-- pv_equiv track=rewrite | github.com/huhji-elha/Daily_Coding_Practice | programmers/124나라.py | solution
-- ===== SOURCE A (Python) =====
-- def solution(n):
--     ll = []
--     while True:
--         if n//3 > 0:
--             if n%3 == 0:
--                 ll.append(3)
--                 n = n//3 - 1
--             else:
--                 ll.append(n%3)
--                 n = n//3
--         else:
--             if n > 0: ll.append(n)
--             break
--     return ''.join(map(str, ll[::-1])).replace('3','4')
-- ===== SOURCE B (Python) =====
-- def solution(n):
--     if n <= 0:
--         return ''
--     return solution((n - 1) // 3) + "412"[n % 3]
-- ===== Notes on version B (the rewrite author's own statement) =====
-- stated objective: simpler
-- what changed: Replaces the explicit list-building while-loop, the list reversal and the final str.replace('3','4') with a three-line recursion on the quotient: solution((n-1)//3) + "412"[n%3], which collapses A's two quotient cases and absorbs the digit substitution into a lookup table.
import Mathlib
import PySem

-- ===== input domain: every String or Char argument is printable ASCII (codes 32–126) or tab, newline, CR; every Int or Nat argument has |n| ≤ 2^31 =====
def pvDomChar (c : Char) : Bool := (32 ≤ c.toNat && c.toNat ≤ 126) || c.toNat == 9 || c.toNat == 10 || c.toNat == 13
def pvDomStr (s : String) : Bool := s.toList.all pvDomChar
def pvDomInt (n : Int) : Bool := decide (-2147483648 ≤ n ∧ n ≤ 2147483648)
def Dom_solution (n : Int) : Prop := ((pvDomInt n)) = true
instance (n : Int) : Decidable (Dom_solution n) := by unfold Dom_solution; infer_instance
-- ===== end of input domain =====

-- B replaces A's list-building while-loop, the ll[::-1] reversal and the final
-- str.replace('3','4') by a short recursion on the quotient with digit table "412" (objective: simpler).

-- ===== PORT A =====
-- the while-loop: state is (n, ll); each iteration appends a digit and shrinks n, or exits
def solutionGo (n : Int) (ll : List Int) : List Int :=
  if PySem.Int.floordiv n 3 > 0 then
    if PySem.Int.mod n 3 = 0 then
      solutionGo (PySem.Int.floordiv n 3 - 1) (ll ++ [3])
    else
      solutionGo (PySem.Int.floordiv n 3) (ll ++ [PySem.Int.mod n 3])
  else
    if n > 0 then ll ++ [n] else ll
termination_by n.toNat
decreasing_by
  · have h3 : (0:Int) < 3 := by norm_num
    rw [PySem.Int.floordiv_eq_ediv_of_pos h3] at *
    omega
  · have h3 : (0:Int) < 3 := by norm_num
    rw [PySem.Int.floordiv_eq_ediv_of_pos h3] at *
    omega

def solution (n : Int) : String :=
  -- ll[::-1] is slice? … (-1); the step -1 is nonzero, so it is always `some` and getD never defaults
  PySem.Str.replace
    (PySem.Str.join ""
      (((PySem.List.slice? (solutionGo n []) none none (-1)).getD []).map PySem.Int.toStr))
    "3" "4"

-- ===== PORT B =====
-- Source B: if n <= 0: '' else solution((n-1)//3) + "412"[n % 3], built on List Char
-- (Lean's own String.append is kernel-opaque); "412"[n % 3] is pyGet? into ['4','1','2'],
-- whose Option is emptied/unwrapped with .toList (the index n % 3 is always in range)
def solutionAltChars (n : Int) : List Char :=
  if n ≤ 0 then []
  else
    solutionAltChars (PySem.Int.floordiv (n - 1) 3)
      ++ (PySem.List.pyGet? ['4', '1', '2'] (PySem.Int.mod n 3)).toList
termination_by n.toNat
decreasing_by
  have h3 : (0:Int) < 3 := by norm_num
  rw [PySem.Int.floordiv_eq_ediv_of_pos h3]
  omega

def solution_alt (n : Int) : String := String.ofList (solutionAltChars n)

-- ===== PRECONDITION & SPEC =====
-- A is total (the loop always terminates and returns a string), so no Pre_
def Spec_solution (n : Int) (out : String) : Prop := out = solution_alt n
instance (n : Int) (out : String) : Decidable (Spec_solution n out) := by unfold Spec_solution; infer_instance

-- ===== CLAIM (what is proved, stated in full; the proofs are below) =====
def Claim_equal_solution : Prop := ∀ (n : Int), Dom_solution n → Spec_solution n (solution n)

-- ===== LEMMAS AND PROOFS =====

def pvSubst (c : Char) : Char := if c = '3' then '4' else c
theorem pvReplaceGo_eq (l acc : List Char) (fuel : Nat) (h : l.length ≤ fuel) :
    PySem.Chars.replace.go ['3'] ['4'] fuel l acc = acc.reverse ++ l.map pvSubst := by
  induction l generalizing acc fuel with
  | nil =>
      cases fuel with
      | zero => simp [PySem.Chars.replace.go]
      | succ fuel => simp [PySem.Chars.replace.go]
  | cons c t ih =>
      cases fuel with
      | zero => simp at h
      | succ fuel =>
          rw [PySem.Chars.replace.go]
          by_cases hc : c = '3'
          · subst hc
            rw [if_pos (by simp [List.isPrefixOf])]
            rw [show List.drop ['3'].length ('3'::t) = t from rfl]
            rw [ih _ fuel (by simpa using Nat.le_of_succ_le_succ h)]
            simp [pvSubst]
          · rw [if_neg (by simp [List.isPrefixOf]; exact fun h => hc h.symm)]
            rw [ih _ fuel (by simpa using Nat.le_of_succ_le_succ h)]
            simp [pvSubst, hc]
theorem pvReplace_eq (cs : List Char) :
    PySem.Chars.replace cs ['3'] ['4'] = cs.map pvSubst := by
  rw [PySem.Chars.replace]
  simp only [List.isEmpty_cons, if_neg (by decide : ¬ (false = true))]
  exact pvReplaceGo_eq cs [] cs.length le_rfl

theorem pvSolutionGo_acc (n : Int) (ll : List Int) :
    solutionGo n ll = ll ++ solutionGo n [] := by
  induction hn : n.toNat using Nat.strong_induction_on generalizing n ll with
  | _ fuel ih =>
    subst hn
    have h3 : (0:Int) < 3 := by norm_num
    rw [solutionGo]
    conv_rhs => rw [solutionGo]
    by_cases h : PySem.Int.floordiv n 3 > 0
    · have hlt0 : ((PySem.Int.floordiv n 3 - 1).toNat < n.toNat) := by
        rw [PySem.Int.floordiv_eq_ediv_of_pos h3] at *; omega
      have hlt1 : ((PySem.Int.floordiv n 3).toNat < n.toNat) := by
        rw [PySem.Int.floordiv_eq_ediv_of_pos h3] at *; omega
      by_cases hm : PySem.Int.mod n 3 = 0
      · simp only [if_pos h, if_pos hm]
        rw [ih _ hlt0 _ (ll ++ [3]) rfl, ih _ hlt0 _ ([] ++ [3]) rfl]
        simp
      · simp only [if_pos h, if_neg hm]
        rw [ih _ hlt1 _ (ll ++ [PySem.Int.mod n 3]) rfl,
           ih _ hlt1 _ ([] ++ [PySem.Int.mod n 3]) rfl]
        simp
    · simp only [if_neg h]
      split <;> simp

-- the character string A produces, after the final replace
def pvAChars (n : Int) : List Char :=
  (((solutionGo n []).reverse).map PySem.Int.toChars).flatten.map pvSubst

theorem intersperse_nil_flatten (xss : List (List Char)) :
    (List.intersperse ([]:List Char) xss).flatten = xss.flatten := by
  induction xss with
  | nil => simp
  | cons x xs ih => cases xs <;> simp_all [List.intersperse]

theorem pvSolution_eq (n : Int) : solution n = String.ofList (pvAChars n) := by
  rw [solution, PySem.List.slice?_none_none_neg_one]
  rw [PySem.Str.replace, PySem.Str.join]
  simp only [Option.getD_some, String.toList_ofList]
  rw [show ("3":String).toList = ['3'] from rfl, show ("4":String).toList = ['4'] from rfl]
  rw [pvReplace_eq, pvAChars]
  congr 1
  rw [PySem.Chars.join, show ("":String).toList = ([]:List Char) from rfl,
    List.intercalate, intersperse_nil_flatten, List.map_map]
  congr 1
  have hts : (String.toList ∘ PySem.Int.toStr) = PySem.Int.toChars :=
    funext fun m => PySem.Int.toList_toStr m
  rw [hts]

theorem pvChars_eq (n : Int) : pvAChars n = solutionAltChars n := by
  induction hn : n.toNat using Nat.strong_induction_on generalizing n with
  | _ fuel ih =>
    subst hn
    have h3 : (0:Int) < 3 := by norm_num
    have hfd : PySem.Int.floordiv n 3 = n / 3 := PySem.Int.floordiv_eq_ediv_of_pos h3
    have hmd : PySem.Int.mod n 3 = n % 3 := PySem.Int.mod_eq_emod_of_pos h3
    have hfd1 : PySem.Int.floordiv (n - 1) 3 = (n - 1) / 3 :=
      PySem.Int.floordiv_eq_ediv_of_pos h3
    have c1 : PySem.Int.toChars 1 = ['1'] := by decide
    have c2 : PySem.Int.toChars 2 = ['2'] := by decide
    have c3 : PySem.Int.toChars 3 = ['3'] := by decide
    have g0 : PySem.List.pyGet? ['4', '1', '2'] (0:Int) = some '4' := by decide
    have g1 : PySem.List.pyGet? ['4', '1', '2'] (1:Int) = some '1' := by decide
    have g2 : PySem.List.pyGet? ['4', '1', '2'] (2:Int) = some '2' := by decide
    by_cases hpos : n ≤ 0
    · have hq : ¬ PySem.Int.floordiv n 3 > 0 := by rw [hfd]; omega
      have hng : ¬ n > 0 := by omega
      rw [pvAChars, solutionGo, if_neg hq, if_neg hng, solutionAltChars, if_pos hpos]
      simp
    · have hpos' : 0 < n := by omega
      have hn0 : ¬ n ≤ 0 := hpos
      by_cases hbig : n ≥ 3
      · have hq : PySem.Int.floordiv n 3 > 0 := by rw [hfd]; omega
        by_cases hm : PySem.Int.mod n 3 = 0
        · have hm' : n % 3 = 0 := by rw [← hmd]; exact hm
          have hstep : (n - 1) / 3 = PySem.Int.floordiv n 3 - 1 := by rw [hfd]; omega
          have hlt : (PySem.Int.floordiv n 3 - 1).toNat < n.toNat := by rw [hfd]; omega
          rw [pvAChars, solutionGo, if_pos hq, if_pos hm, pvSolutionGo_acc]
          rw [solutionAltChars, if_neg hn0, hfd1, hstep]
          rw [← ih _ hlt _ rfl, pvAChars, hm]
          simp [pvSubst, c3, g0]
        · have hm' : ¬ n % 3 = 0 := by rw [← hmd]; exact hm
          have hstep : (n - 1) / 3 = PySem.Int.floordiv n 3 := by rw [hfd]; omega
          have hlt : (PySem.Int.floordiv n 3).toNat < n.toNat := by rw [hfd]; omega
          rw [pvAChars, solutionGo, if_pos hq, if_neg hm, pvSolutionGo_acc]
          rw [solutionAltChars, if_neg hn0, hfd1, hstep]
          rw [← ih _ hlt _ rfl, pvAChars]
          have h12 : PySem.Int.mod n 3 = 1 ∨ PySem.Int.mod n 3 = 2 := by
            rw [hmd]; omega
          rcases h12 with h1 | h1 <;> rw [h1]
          · simp [pvSubst, c1, g1]
          · simp [pvSubst, c2, g2]
      · have hbig' : n < 3 := by omega
        have hq : ¬ PySem.Int.floordiv n 3 > 0 := by rw [hfd]; omega
        have hz : (n - 1) / 3 = 0 := by omega
        rw [pvAChars, solutionGo, if_neg hq, if_pos hpos']
        rw [solutionAltChars, if_neg hn0, hfd1, hz, solutionAltChars, if_pos le_rfl]
        have h12 : n = 1 ∨ n = 2 := by omega
        rcases h12 with h1 | h1 <;> subst h1
        · rw [show PySem.Int.mod 1 3 = (1:Int) from by rw [hmd]; decide]
          simp [pvSubst, c1, g1]
        · rw [show PySem.Int.mod 2 3 = (2:Int) from by rw [hmd]; decide]
          simp [pvSubst, c2, g2]

-- ===== VERDICT (by name: the statement is the Claim_ definition above) =====
theorem solution_spec : Claim_equal_solution := by
  intro n _
  unfold Spec_solution solution_alt
  rw [pvSolution_eq, pvChars_eq]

▶ AIM OF THE EXERCISE
Pull each line holding "slice" out of the listing.

▶ ANSWER AREA
  -- ll[::-1] is slice? … (-1); the step -1 is nonzero, so it is always `some` and getD never defaults
      (((PySem.List.slice? (solutionGo n []) none none (-1)).getD []).map PySem.Int.toStr))
  rw [solution, PySem.List.slice?_none_none_neg_one]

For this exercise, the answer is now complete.